2. Compute Functions¶
2-1. groupby_emb_mean¶
The "groupby_emb_mean" is a function that groups by labels if embeddings and a label column exist in the data table and averages the embedding values.
groupby_emb_mean Syntax
query_statement:
query_expr
FUNCTION compute.groupby_emb_mean
OPTIONS (
expression [ , ...]
)
{ AS (query_expr) | FROM {file_path_expression} }
OPTIONS Clause
OPTIONS (
(label_col=column_name),
(emb_col=column_name),
[result_col=expression]
)
The "OPTIONS" clause allows you to change the value of a parameter. The definition of each parameter is as follows.
- "label_col": the name of the column containing information about the label (str)
- "emb_col": the name of the column containing information about the embedding (str)

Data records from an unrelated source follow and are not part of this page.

-- pv_equiv track=rewrite | github.com/Neverknight/Nova | capability_analyzer.py | _categorize_intent
-- ===== SOURCE A (Python) =====
-- def _categorize_intent(intent: str) -> str:
--     """Categorize an intent into a capability category."""
--     if any(word in intent.lower() for word in ['task', 'reminder', 'schedule']):
--         return 'task_management'
--     elif any(word in intent.lower() for word in ['system', 'file', 'app', 'launch']):
--         return 'system_control'
--     elif any(word in intent.lower() for word in ['weather', 'time', 'screenshot']):
--         return 'core_functions'
--     else:
--         return 'communication'
-- ===== SOURCE B (Python) =====
-- _KEYWORD_CATEGORY = {
--     'task': 'task_management', 'reminder': 'task_management', 'schedule': 'task_management',
--     'system': 'system_control', 'file': 'system_control', 'app': 'system_control', 'launch': 'system_control',
--     'weather': 'core_functions', 'time': 'core_functions', 'screenshot': 'core_functions',
-- }
-- _PRIORITY = ['task_management', 'system_control', 'core_functions']
--
--
-- def _categorize_intent(intent: str) -> str:
--     """Categorize an intent into a capability category."""
--     lowered = intent.lower()
--     found = set()
--     for i in range(len(lowered)):
--         for kw, cat in _KEYWORD_CATEGORY.items():
--             if lowered.startswith(kw, i):
--                 found.add(cat)
--     for cat in _PRIORITY:
--         if cat in found:
--             return cat
--     return 'communication'
-- ===== Notes on version B (the rewrite author's own statement) =====
-- stated objective: alternative
-- what changed: Instead of short-circuiting substring tests per hardcoded branch, B scans every position of the lowered string once, collects into a set every category whose keyword starts there (keyword->category map), and then resolves the winner by a separate priority pass.
import Mathlib
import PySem

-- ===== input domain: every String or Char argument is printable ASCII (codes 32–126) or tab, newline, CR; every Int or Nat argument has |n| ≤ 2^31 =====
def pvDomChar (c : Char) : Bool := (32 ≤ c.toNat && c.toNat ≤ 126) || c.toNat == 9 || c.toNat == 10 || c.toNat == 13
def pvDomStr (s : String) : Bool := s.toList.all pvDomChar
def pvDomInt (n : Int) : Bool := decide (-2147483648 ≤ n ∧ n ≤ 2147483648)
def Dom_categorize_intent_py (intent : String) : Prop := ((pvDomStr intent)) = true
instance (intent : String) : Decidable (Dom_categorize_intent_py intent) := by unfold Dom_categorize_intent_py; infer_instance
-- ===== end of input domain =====

-- B scans every position of the lowered string once, collecting matched categories into a set via a keyword->category table, then resolves by a priority pass (alternative algorithm; same asymptotic cost).


-- ===== PORT A =====
def categorize_intent_py (intent : String) : String :=
  if ["task", "reminder", "schedule"].any (fun word => PySem.Str.isIn word (PySem.Str.lower intent)) then
    "task_management"
  else if ["system", "file", "app", "launch"].any (fun word => PySem.Str.isIn word (PySem.Str.lower intent)) then
    "system_control"
  else if ["weather", "time", "screenshot"].any (fun word => PySem.Str.isIn word (PySem.Str.lower intent)) then
    "core_functions"
  else
    "communication"

-- ===== PORT B =====
def pvKeywordCategory : List (String × String) :=
  [ ("task", "task_management"), ("reminder", "task_management"), ("schedule", "task_management"),
    ("system", "system_control"), ("file", "system_control"), ("app", "system_control"), ("launch", "system_control"),
    ("weather", "core_functions"), ("time", "core_functions"), ("screenshot", "core_functions") ]

def pvPriority : List String := ["task_management", "system_control", "core_functions"]

def categorize_intent_py_alt (intent : String) : String :=
  let lowered := (PySem.Str.lower intent).toList
  -- for i in range(len(lowered)): for kw, cat in _KEYWORD_CATEGORY.items(): if lowered.startswith(kw, i): found.add(cat)
  let found : PySem.Set String :=
    (List.range lowered.length).foldl
      (fun acc i =>
        pvKeywordCategory.foldl
          (fun a p => if PySem.Chars.startswith (lowered.drop i) p.1.toList then PySem.Set.add a p.2 else a)
          acc)
      PySem.Set.empty
  -- for cat in _PRIORITY: if cat in found: return cat
  match pvPriority.find? (fun cat => PySem.Set.contains found cat) with
  | some cat => cat
  | none => "communication"

-- ===== PRECONDITION & SPEC =====
def Spec_categorize_intent_py (intent : String) (out : String) : Prop := out = categorize_intent_py_alt intent
instance (intent : String) (out : String) : Decidable (Spec_categorize_intent_py intent out) := by unfold Spec_categorize_intent_py; infer_instance

-- ===== CLAIM =====
def Claim_equal_categorize_intent_py : Prop := ∀ (intent : String), Dom_categorize_intent_py intent → Spec_categorize_intent_py intent (categorize_intent_py intent)

-- ===== LEMMAS AND PROOFS =====

-- membership in B's inner fold over the keyword table (generic table, generic test)
theorem mem_table_fold (tbl : List (String × String)) (q : String × String → Bool)
    (acc : PySem.Set String) (c : String) :
    (c ∈ tbl.foldl (fun a p => if q p then PySem.Set.add a p.2 else a) acc)
      ↔ c ∈ acc ∨ ∃ p ∈ tbl, q p = true ∧ p.2 = c := by
  induction tbl generalizing acc with
  | nil => simp
  | cons p tbl ih =>
    simp only [List.foldl_cons, List.mem_cons]
    by_cases hq : q p = true
    · simp only [if_pos hq, ih, PySem.Set.mem_add]
      constructor
      · rintro ((h | rfl) | ⟨q', hq', h1, h2⟩)
        · exact Or.inl h
        · exact Or.inr ⟨p, Or.inl rfl, hq, rfl⟩
        · exact Or.inr ⟨q', Or.inr hq', h1, h2⟩
      · rintro (h | ⟨q', rfl | hq', h1, h2⟩)
        · exact Or.inl (Or.inl h)
        · exact Or.inl (Or.inr h2.symm)
        · exact Or.inr ⟨q', hq', h1, h2⟩
    · simp only [if_neg hq, ih]
      constructor
      · rintro (h | ⟨q', hq', h1, h2⟩)
        · exact Or.inl h
        · exact Or.inr ⟨q', Or.inr hq', h1, h2⟩
      · rintro (h | ⟨q', rfl | hq', h1, h2⟩)
        · exact Or.inl h
        · exact absurd h1 hq
        · exact Or.inr ⟨q', hq', h1, h2⟩

-- membership in B's outer fold over the position range
theorem mem_range_fold (s : List Char) (idxs : List Nat) (acc : PySem.Set String) (c : String) :
    (c ∈ idxs.foldl
        (fun acc i =>
          pvKeywordCategory.foldl
            (fun a p => if PySem.Chars.startswith (s.drop i) p.1.toList then PySem.Set.add a p.2 else a)
            acc)
        acc)
      ↔ c ∈ acc ∨ ∃ i ∈ idxs, ∃ p ∈ pvKeywordCategory,
            PySem.Chars.startswith (s.drop i) p.1.toList = true ∧ p.2 = c := by
  induction idxs generalizing acc with
  | nil => simp
  | cons i idxs ih =>
    simp only [List.foldl_cons, List.mem_cons]
    rw [ih, mem_table_fold]
    constructor
    · rintro ((h | ⟨p, hp, h1, h2⟩) | ⟨j, hj, hp⟩)
      · exact Or.inl h
      · exact Or.inr ⟨i, Or.inl rfl, p, hp, h1, h2⟩
      · exact Or.inr ⟨j, Or.inr hj, hp⟩
    · rintro (h | ⟨j, (rfl | hj), hp⟩)
      · exact Or.inl (Or.inl h)
      · exact Or.inl (Or.inr hp)
      · exact Or.inr ⟨j, hj, hp⟩

-- a nonempty keyword occurs in s iff it starts at some position i < len(s)
theorem exists_startswith_iff_isIn (kw s : List Char) (h : kw ≠ []) :
    (∃ i ∈ List.range s.length, PySem.Chars.startswith (s.drop i) kw = true)
      ↔ PySem.Chars.isIn kw s = true := by
  rw [← PySem.Chars.exists_prefix_drop_iff_isIn]
  constructor
  · rintro ⟨i, _, hi⟩
    exact ⟨i, (PySem.Chars.startswith_iff _ _).mp hi⟩
  · rintro ⟨j, hj⟩
    by_cases hjl : j < s.length
    · exact ⟨j, List.mem_range.mpr hjl, (PySem.Chars.startswith_iff _ _).mpr hj⟩
    · exfalso
      have hnil : s.drop j = [] := List.drop_eq_nil_of_le (by omega)
      rw [hnil] at hj
      exact h (List.prefix_nil.mp hj)

-- membership of a category in B's found-set, per category
theorem found_iff (s : List Char) (c : String) :
    (c ∈ (List.range s.length).foldl
        (fun acc i =>
          pvKeywordCategory.foldl
            (fun a p => if PySem.Chars.startswith (s.drop i) p.1.toList then PySem.Set.add a p.2 else a)
            acc)
        PySem.Set.empty)
      ↔ ∃ p ∈ pvKeywordCategory, PySem.Chars.isIn p.1.toList s = true ∧ p.2 = c := by
  rw [mem_range_fold]
  constructor
  · rintro (h | ⟨i, hi, p, hp, h1, h2⟩)
    · exact absurd h (by simp [PySem.Set.empty])
    · refine ⟨p, hp, ?_, h2⟩
      have hne : p.1.toList ≠ [] := by
        fin_cases hp <;> simp
      exact (exists_startswith_iff_isIn _ _ hne).mp ⟨i, hi, h1⟩
  · rintro ⟨p, hp, h1, h2⟩
    have hne : p.1.toList ≠ [] := by
      fin_cases hp <;> simp
    obtain ⟨i, hi, hs⟩ := (exists_startswith_iff_isIn _ _ hne).mpr h1
    exact Or.inr ⟨i, hi, p, hp, hs, h2⟩

-- ===== VERDICT =====
theorem categorize_intent_py_spec : Claim_equal_categorize_intent_py := by
  intro intent _
  unfold Spec_categorize_intent_py categorize_intent_py categorize_intent_py_alt
  simp only [List.any_cons, List.any_nil, Bool.or_false, PySem.Str.isIn_eq]
  set s := (PySem.Str.lower intent).toList with hs
  have hf := fun c => found_iff s c
  set found := (List.range s.length).foldl
      (fun acc i =>
        pvKeywordCategory.foldl
          (fun a p => if PySem.Chars.startswith (s.drop i) p.1.toList then PySem.Set.add a p.2 else a)
          acc)
      PySem.Set.empty with hfound
  have hT := hf "task_management"
  have hS := hf "system_control"
  have hC := hf "core_functions"
  simp only [pvKeywordCategory, List.mem_cons, List.not_mem_nil, or_false,
    or_and_right, exists_or, exists_eq_left] at hT hS hC
  have hTb : PySem.Set.contains found "task_management"
      = (PySem.Chars.isIn "task".toList s || PySem.Chars.isIn "reminder".toList s
          || PySem.Chars.isIn "schedule".toList s) := by
    rw [Bool.eq_iff_iff, PySem.Set.contains_iff, hT]
    simp [or_assoc]
  have hSb : PySem.Set.contains found "system_control"
      = (PySem.Chars.isIn "system".toList s || PySem.Chars.isIn "file".toList s
          || PySem.Chars.isIn "app".toList s || PySem.Chars.isIn "launch".toList s) := by
    rw [Bool.eq_iff_iff, PySem.Set.contains_iff, hS]
    simp [or_assoc]
  have hCb : PySem.Set.contains found "core_functions"
      = (PySem.Chars.isIn "weather".toList s || PySem.Chars.isIn "time".toList s
          || PySem.Chars.isIn "screenshot".toList s) := by
    rw [Bool.eq_iff_iff, PySem.Set.contains_iff, hC]
    simp [or_assoc]
  simp only [pvPriority, List.find?_cons, List.find?_nil, hTb, hSb, hCb]
  cases PySem.Chars.isIn "task".toList s <;>
    cases PySem.Chars.isIn "reminder".toList s <;>
    cases PySem.Chars.isIn "schedule".toList s <;>
    cases PySem.Chars.isIn "system".toList s <;>
    cases PySem.Chars.isIn "file".toList s <;>
    cases PySem.Chars.isIn "app".toList s <;>
    cases PySem.Chars.isIn "launch".toList s <;>
    cases PySem.Chars.isIn "weather".toList s <;>
    cases PySem.Chars.isIn "time".toList s <;>
    cases PySem.Chars.isIn "screenshot".toList s <;>
      simp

- "result_col": the name of the column containing the embeddings' mean values (str, optional, default: 'emb_mean_result')
groupby_emb_mean Example
%%thanosql
FUNCTION compute.groupby_emb_mean
OPTIONS (
label_col='label',
emb_col='convert_result',
result_col='result_col'
)
AS
SELECT * FROM mnist_train_test
2-2. similarity¶
The "similarity" is a function that uses the average embedding value of the unlabeled data to obtain similarity and label the data.
similarity Syntax
query_statement:
query_expr
FUNCTION compute.similarity
OPTIONS (
expression [ , ...]
)
{ AS (query_expr) | FROM {file_path_expression} }
OPTIONS Clause
OPTIONS (
(emb_col=column_name),
(src_table=expression),
(src_emb_col=column_name),
(src_label_col=column_name),
[top_k=VALUE],
[result_col=expression]
)
The "OPTIONS" clause allows you to change the value of a parameter. The definition of each parameter is as follows.
- "emb_col": the name of the column to be labeled (str)
- "src_table": the name of the table containing information about the average embedding value (str)
- "src_emb_col": the name of the column containing the embedding value (str)
- "src_label_col": the name of the column containing the label (str)
- "top_k": the number of label to be provided (int, optional, default: 1)
- "result_col": the name of the column containing the similarity values (str, optional, default: 'similarity_result')
similarity Example
%%thanosql
FUNCTION compute.similarity
OPTIONS (
emb_col='convert_result',
src_table='mnist_train_test',
src_emb_col='convert_result',
src_label_col='label',
top_k=3,
result_col='result_col'
)
AS
SELECT * FROM mnist_train_test
Last update:
2023-01-03